Pharm Core 34 - Quality Management Documentation


The Basics

This standard sets forth a number of requirements for written documentation of elements of the quality management program.  That documentation must address:

  • evidence that your organization monitors its own compliance with URAC standards on an ongoing basis
  • the objectives of the quality management program and methodologies involved in monitoring and evaluating quality activities
  • your organization's key indicators of performance, along with how the organization tracks and trends its performance on those key indicators as they relate to consumer or client services
  • how the organization implements corrective action plans
  • how the organization communicates its quality efforts to members of its staff
  • how the organization reports its quality activities to the quality management committee
  • In most organizations, these documentation requirements are outlined in the Quality Management Program Description (or a group of policies and procedures that are the equivalent of a Program Description), so make sure that you have reviewed that document. 

The requirement to track and trend key performance indicators is very similar to the requirements described in the next several standards for quality improvement projects.  You should identify areas of performance that are important to the quality of your service to consumers or clients, establish your current level of performance in each of those indicators, establish performance requirements, and periodically measure your performance against those requirements.  In those cases where your organization's performance slips below your performance standard, you need to clearly document your corrective action plan, being very specific about what interventions you are implementing in order to raise your performance back to the performance standard.

Management Tips

Note that this standard is named "quality management documentation."  The emphasis here is not merely on the establishment of key performance indicators and a mechanism for making sure your organization meets those standards, but also that you clearly document every phase of that process.  Therefore, your quality management program description should clearly describe both the process of performance evaluation and the process of documenting your implementation of your performance evaluation process.

It is telling that, in the next version of the standards, URAC more clearly articulates how this should be documented.  In the new version, tracking and trending of key performance indicators looks very much like the quality improvement projects required by the subsequent standards.  Therefore, we are now recommending that you use the standardized quality improvement project description form that URAC provides for the submission of quality improvement projects.  About the only difference between this new vision of tracking and trending performance and quality improvement projects is that quality improvement projects must be designed to improve performance, while key indicator tracking and trending can have the maintenance of existing performance levels as an objective.

URAC Accreditation Tips

Two elements of the standard are mandatory: the element requiring ongoing monitoring for compliance with accreditation standards and the element requiring that you document your objectives and approaches for monitoring and evaluating your quality activities.  The rest of the elements are weighted either three or two.
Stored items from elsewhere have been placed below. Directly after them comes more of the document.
-- ---- the outer i-loop ----
lemma pvDpLoop_aux (reqs : List (Int × Int × Int)) (cost : List (List Int)) (K N : Nat)
    (hcost : ∀ t m : Nat, 1 ≤ t → t ≤ K → 1 ≤ m → m ≤ N →
      pvTblGet cost (t : Int) (m : Int) = pvCf (K + 1) reqs t m)
    (dp0 : List (List Int)) (hlen0 : dp0.length = K + 1)
    (hrow0 : ∀ t : Nat, t < K + 1 → (dp0.getD t []).length = N + 1)
    (hget0 : ∀ r j : Nat, r < K + 1 → j < N + 1 →
      pvTblGet dp0 (r : Int) (j : Int) = if r = 0 then Qm (pvCLs (pvCf (K + 1) reqs) 1 r) j else pvINF) :
    ∀ c : Nat, c ≤ K →
      ((PySem.List.pyRange 1 (1 + (c : Int)) 1).foldl
          (fun dp i => pvDpJ cost (N : Int) i dp) dp0).length = K + 1 ∧
      (∀ t : Nat, t < K + 1 →
        (((PySem.List.pyRange 1 (1 + (c : Int)) 1).foldl
          (fun dp i => pvDpJ cost (N : Int) i dp) dp0).getD t []).length = N + 1) ∧
      ∀ r j : Nat, r < K + 1 → j < N + 1 →
        pvTblGet ((PySem.List.pyRange 1 (1 + (c : Int)) 1).foldl
            (fun dp i => pvDpJ cost (N : Int) i dp) dp0) (r : Int) (j : Int)
          = if r ≤ c then Qm (pvCLs (pvCf (K + 1) reqs) 1 r) j else pvINF := by
  intro c
  induction c with
  | zero =>
    intro _
    rw [show PySem.List.pyRange 1 (1 + ((0 : Nat) : Int)) 1 = [] from
      PySem.List.pyRange_one_eq_nil (by omega)]
    refine ⟨hlen0, hrow0, fun r j hr hj => ?_⟩
    rw [show ((List.foldl (fun dp i => pvDpJ cost (N : Int) i dp) dp0 [])) = dp0 from rfl,
      hget0 r j hr hj]
    by_cases h : r = 0
    · rw [if_pos h, if_pos (by omega)]
    · rw [if_neg h, if_neg (by omega)]
  | succ c ihc =>
    intro hc1
    obtain ⟨ihlen, ihrow, ihget⟩ := ihc (by omega)
    have hsplit : (1 + ((c + 1 : Nat) : Int)) = (1 + (c : Int)) + 1 := by push_cast; ring
    rw [hsplit, PySem.List.pyRange_one_succ_right (by omega), List.foldl_append, List.foldl_cons,
      List.foldl_nil]
    set res := (PySem.List.pyRange 1 (1 + (c : Int)) 1).foldl
      (fun dp i => pvDpJ cost (N : Int) i dp) dp0 with hres
    have hcasti : (1 + (c : Int)) = ((c + 1 : Nat) : Int) := by push_cast; ring
    have hcastb : ((N : Int) + 1) = ((N + 1 : Nat) : Int) := by push_cast; ring
    by_cases hcN : c + 1 ≤ N + 1
    · have hj := pvDpJ_aux reqs cost res K N (c + 1) (by omega) (by omega) hcost ihlen ihrow
        (fun r j hr hj => by rw [ihget r j hr hj]; simp only [Nat.add_sub_cancel])
        (N + 1) (by omega) (by omega)
      rw [pvDpJ, hcasti, hcastb]
      obtain ⟨jlen, jrow, jget⟩ := hj
      refine ⟨jlen, jrow, fun r j hr hj => ?_⟩
      rw [jget r j hr hj, ihget r j hr hj]
      by_cases h1 : r = c + 1 ∧ c + 1 ≤ j
      · rw [if_pos ⟨h1.1, h1.2, hj⟩, if_pos (by omega), h1.1]
      · by_cases h2 : r ≤ c
        · rw [if_neg (by omega), if_pos h2, if_pos (by omega)]
        · by_cases h3 : r = c + 1
          · rw [if_neg (by omega), if_neg h2, if_pos (by omega), h3,
              pvR_short K reqs (c + 1) j (by omega)]
          · rw [if_neg (by omega), if_neg h2, if_neg (by omega)]
    · rw [pvDpJ, hcasti, hcastb, PySem.List.pyRange_one_eq_nil (by
        have : (N + 1 : Nat) ≤ (c + 1 : Nat) := by omega
        exact_mod_cast Nat.cast_le.2 this), List.foldl_nil]
      refine ⟨ihlen, ihrow, fun r j hr hj => ?_⟩
      rw [ihget r j hr hj]
      by_cases h2 : r ≤ c
      · rw [if_pos h2, if_pos (by omega)]
      · by_cases h3 : r = c + 1
        · rw [if_neg h2, if_pos (by omega), h3, pvR_short K reqs (c + 1) j (by omega)]
        · rw [if_neg h2, if_neg (by omega)]

-- ---- A's DP equals the Qm recurrence on the full type list ----
lemma A_char (k n : Int) (reqs : List (Int × Int × Int)) (hk : 0 ≤ k) (hn : 0 ≤ n)
    (hreq : ∀ r ∈ reqs, -(k + 1) ≤ r.2.2 ∧ r.2.2 ≤ k) :
    solution k n reqs = Qm (pvCLs (pvCf (k.toNat + 1) reqs) 1 k.toNat) n.toNat := by
  have hkk : k = ((k.toNat : Nat) : Int) := by omega
  have hnn : n = ((n.toNat : Nat) : Int) := by omega
  rw [solution_view, pvDpLoop, hkk, hnn, add_comm ((k.toNat : Nat) : Int) 1]
  obtain ⟨_, _, lget⟩ := pvDpLoop_aux reqs
    (pvCost ((k.toNat : Nat) : Int) ((n.toNat : Nat) : Int) reqs) k.toNat n.toNat
    (fun t m h1 h2 h3 h4 => by
      rw [pvCost_spec _ _ reqs (by omega) (by omega)
        (fun r hr => by have := hreq r hr; constructor <;> omega) t m h1 (by omega) h3 (by omega)]
      simp only [Int.toNat_natCast])
    (pvDp0 ((k.toNat : Nat) : Int) ((n.toNat : Nat) : Int))
    (by rw [pvDp0_length _ _ (by omega)]; omega)
    (fun t ht => by rw [pvDp0_rowlen _ _ t (by omega) (by omega) (by omega)]; omega)
    (fun r j hr hj => by
      rw [pvDp0_get _ _ (by omega) (by omega) r j (by omega) (by omega)]
      by_cases hr0 : r = 0
      · subst hr0
        rw [if_pos rfl, pvR_zero]
        by_cases hj0 : j = 0
        · rw [if_pos ⟨rfl, hj0⟩, if_pos hj0]
        · rw [if_neg (by tauto), if_neg hj0]
      · rw [if_neg (by tauto), if_neg hr0])
    k.toNat (le_refl k.toNat)
  rw [lget k.toNat n.toNat (by omega) (by omega), if_pos (le_refl k.toNat)]
  simp only [Int.toNat_natCast]

-- ---- B: min-plus convolution layer ----
lemma foldl_min_bridge0 (g : Int → Int) (g' : Nat → Int) (c : Nat)
    (hg : ∀ i : Nat, i < c → g (i : Int) = g' i) :
    (PySem.List.pyRange 0 (c : Int) 1).foldl (fun acc x => min acc (g x)) pvINF
      = bigMin ((List.range' 0 c).map g') := by
  rw [PySem.List.pyRange_one]
  have h1 : ((c : Int) - 0).toNat = c := by omega
  rw [h1, List.foldl_map, bigMin, List.range'_eq_map_range, List.foldl_map, List.foldl_map]
  apply PySem.List.foldl_congr_mem
  intro acc s hs
  rw [List.mem_range] at hs
  have h2 : (0 : Int) + (s : Int) = ((s : Nat) : Int) := by omega
  rw [h2, Nat.zero_add, hg s hs]

lemma pvMinplusB_length (n : Nat) (u v : List Int) :
    (pvMinplusB ((n : Nat) : Int) u v).length = n + 1 := by
  rw [pvMinplusB, List.length_map, PySem.List.length_pyRange_one]
  omega

lemma pvMinplusB_get (n : Nat) (u v : List Int) (s : Nat) (hs : s ≤ n) :
    (pvMinplusB ((n : Nat) : Int) u v).getD s 0
      = bigMin ((List.range' 0 (s + 1)).map (fun i => u.getD i 0 + v.getD (s - i) 0)) := by
  rw [pvMinplusB, show ((n : Nat) : Int) + 1 = ((n + 1 : Nat) : Int) from by push_cast; ring,
    List.getD_eq_getElem?_getD,
    PySem.List.getElem?_map_pyRange_zero _ _ _ (by omega), Option.getD_some]
  have hcast : ((s : Nat) : Int) + 1 = ((s + 1 : Nat) : Int) := by push_cast; ring
  rw [hcast, foldl_min_bridge0
    (fun x => PySem.List.pyGetD u x 0 + PySem.List.pyGetD v (((s : Nat) : Int) - x) 0)
    (fun i => u.getD i 0 + v.getD (s - i) 0) (s + 1) ?_]
  intro i hi
  show PySem.List.pyGetD u ((i : Nat) : Int) 0
      + PySem.List.pyGetD v (((s : Nat) : Int) - ((i : Nat) : Int)) 0
    = u.getD i 0 + v.getD (s - i) 0
  have h2 : ((s : Nat) : Int) - ((i : Nat) : Int) = ((s - i : Nat) : Int) := by omega
  rw [h2, PySem.List.pyGetD_natCast, PySem.List.pyGetD_natCast]

-- a vector v "represents" the cost-list segment cs: right length, nonnegative entries,
-- and capped at INF it is the segment's optimal wait Qm cs
def SegOK (n : Nat) (cs : List (Nat → Int)) (v : List Int) : Prop :=
  (∀ f ∈ cs, ∀ m, 0 ≤ f m) ∧ v.length = n + 1 ∧
  ∀ s : Nat, s ≤ n → 0 ≤ v.getD s 0 ∧ min (v.getD s 0) pvINF = Qm cs s

lemma pvINF_nonneg : (0 : Int) ≤ pvINF := by norm_num [pvINF]

lemma minplus_get_Qm (n : Nat) (cs ds : List (Nat → Int)) (u v : List Int)
    (hu : SegOK n cs u) (hv : SegOK n ds v) (s : Nat) (hs : s ≤ n) :
    (pvMinplusB ((n : Nat) : Int) u v).getD s 0 = Qm (cs ++ ds) s := by
  obtain ⟨hucs, hulen, huget⟩ := hu
  obtain ⟨hvcs, hvlen, hvget⟩ := hv
  have hnn : ∀ f ∈ cs ++ ds, ∀ m, 0 ≤ f m := by
    intro f hf
    rcases List.mem_append.1 hf with h | h
    · exact hucs f h
    · exact hvcs f h
  rw [pvMinplusB_get n u v s hs, Qm_append cs ds hnn s]
  apply le_antisymm
  · apply le_bigMin (bigMin_le_INF _)
    intro x hx
    obtain ⟨i, hi, rfl⟩ := List.mem_map.1 hx
    rw [List.mem_range'_1] at hi
    obtain ⟨hun, huc⟩ := huget i (by omega)
    obtain ⟨hvn, hvc⟩ := hvget (s - i) (by omega)
    rw [← huc, ← hvc]
    have hB := bigMin_le_INF ((List.range' 0 (s + 1)).map
      (fun i => u.getD i 0 + v.getD (s - i) 0))
    by_cases hca : u.getD i 0 ≤ pvINF
    · by_cases hcb : v.getD (s - i) 0 ≤ pvINF
      · rw [min_eq_left hca, min_eq_left hcb]
        exact bigMin_le_of_mem (List.mem_map.2 ⟨i, by rw [List.mem_range'_1]; omega, rfl⟩)
      · rw [min_eq_right (le_of_lt (not_le.1 hcb))]
        have h1 : 0 ≤ min (u.getD i 0) pvINF := le_min hun pvINF_nonneg
        omega
    · rw [min_eq_right (le_of_lt (not_le.1 hca))]
      have h1 : 0 ≤ min (v.getD (s - i) 0) pvINF := le_min hvn pvINF_nonneg
      omega
  · apply le_bigMin (bigMin_le_INF _)
    intro x hx
    obtain ⟨i, hi, rfl⟩ := List.mem_map.1 hx
    rw [List.mem_range'_1] at hi
    obtain ⟨hun, huc⟩ := huget i (by omega)
    obtain ⟨hvn, hvc⟩ := hvget (s - i) (by omega)
    have step := bigMin_le_of_mem (List.mem_map.2 ⟨i, by rw [List.mem_range'_1]; omega, rfl⟩)
      (l := (List.range' 0 (s + 1)).map (fun i => Qm cs i + Qm ds (s - i)))
    rw [← huc, ← hvc] at step
    have h1 := min_le_left (u.getD i 0) pvINF
    have h2 := min_le_left (v.getD (s - i) 0) pvINF
    omega

lemma minplus_SegOK (n : Nat) (cs ds : List (Nat → Int)) (u v : List Int)
    (hu : SegOK n cs u) (hv : SegOK n ds v) :
    SegOK n (cs ++ ds) (pvMinplusB ((n : Nat) : Int) u v) := by
  have hnn : ∀ f ∈ cs ++ ds, ∀ m, 0 ≤ f m := by
    intro f hf
    rcases List.mem_append.1 hf with h | h
    · exact hu.1 f h
    · exact hv.1 f h
  refine ⟨hnn, pvMinplusB_length n u v, fun s hs => ?_⟩
  rw [minplus_get_Qm n cs ds u v hu hv s hs]
  exact ⟨Qm_nonneg _ hnn s, min_eq_left (Qm_le_INF _ _)⟩

-- ---- B: leaves ----
lemma unit_SegOK (n : Nat) : SegOK n [] ((0 : Int) :: List.replicate n pvINF) := by
  refine ⟨(by intro f hf; cases hf), (by simp), fun s hs => ?_⟩
  cases s with
  | zero =>
    refine ⟨le_refl _, ?_⟩
    show min (0 : Int) pvINF = Qm [] 0
    rw [min_eq_left pvINF_nonneg]
    rfl
  | succ s' =>
    have hget : (((0 : Int) :: List.replicate n pvINF).getD (s' + 1) 0) = pvINF := by
      rw [List.getD_cons_succ, List.getD_eq_getElem?_getD,
        List.getElem?_replicate, if_pos (by omega)]
      rfl
    rw [hget]
    refine ⟨pvINF_nonneg, ?_⟩
    rw [min_self]
    show pvINF = Qm [] (s' + 1)
    simp [Qm]

lemma Qm_singleton (c : Nat → Int) (hc : ∀ m, 0 ≤ c m) (s : Nat) (hs : 1 ≤ s) :
    Qm [c] s = min (c s) pvINF := by
  rw [Qm_cons]
  apply le_antisymm
  · refine le_min ?_ (bigMin_le_INF _)
    have hm : (fun m => Qm ([] : List (Nat → Int)) (s - m) + c m) s
        ∈ (List.range' 1 (s - ([] : List (Nat → Int)).length)).map
          (fun m => Qm [] (s - m) + c m) :=
      List.mem_map.2 ⟨s, by rw [List.mem_range'_1]; simp only [List.length_nil]; omega, rfl⟩
    have hmem := bigMin_le_of_mem hm
    simpa [Qm] using hmem
  · apply le_bigMin (min_le_right _ _)
    intro x hx
    obtain ⟨m, hm, rfl⟩ := List.mem_map.1 hx
    rw [List.mem_range'_1] at hm
    simp only [List.length_nil, Nat.sub_zero] at hm
    by_cases hms : m = s
    · subst hms
      have h0 : Qm ([] : List (Nat → Int)) (m - m) = 0 := by simp [Qm]
      rw [h0, zero_add]
      exact min_le_left _ _
    · have h1 : Qm ([] : List (Nat → Int)) (s - m) = pvINF := by
        simp only [Qm]
        rw [if_neg (by omega)]
      rw [h1]
      have := hc m
      have := min_le_right (c s) pvINF
      omega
For purposes of the desktop review, you will need to submit your program description and plan or equivalent policies and procedures describing how you document the various components of your quality program.  In addition, you should submit a couple of sample summary reports that describe your tracking and trending activities.  Finally, you should also submit a sample of a corrective action plan describing how you have responded when you learned of sub-par performance on a key indicator.

In addition to interviews of your quality management leadership team, your on-site review will involve examination of reports of your tracking and trending activities, examples of how you've communicated your quality activities to members of your staff, and minutes of quality management committee meetings in which the committee examined performance reports.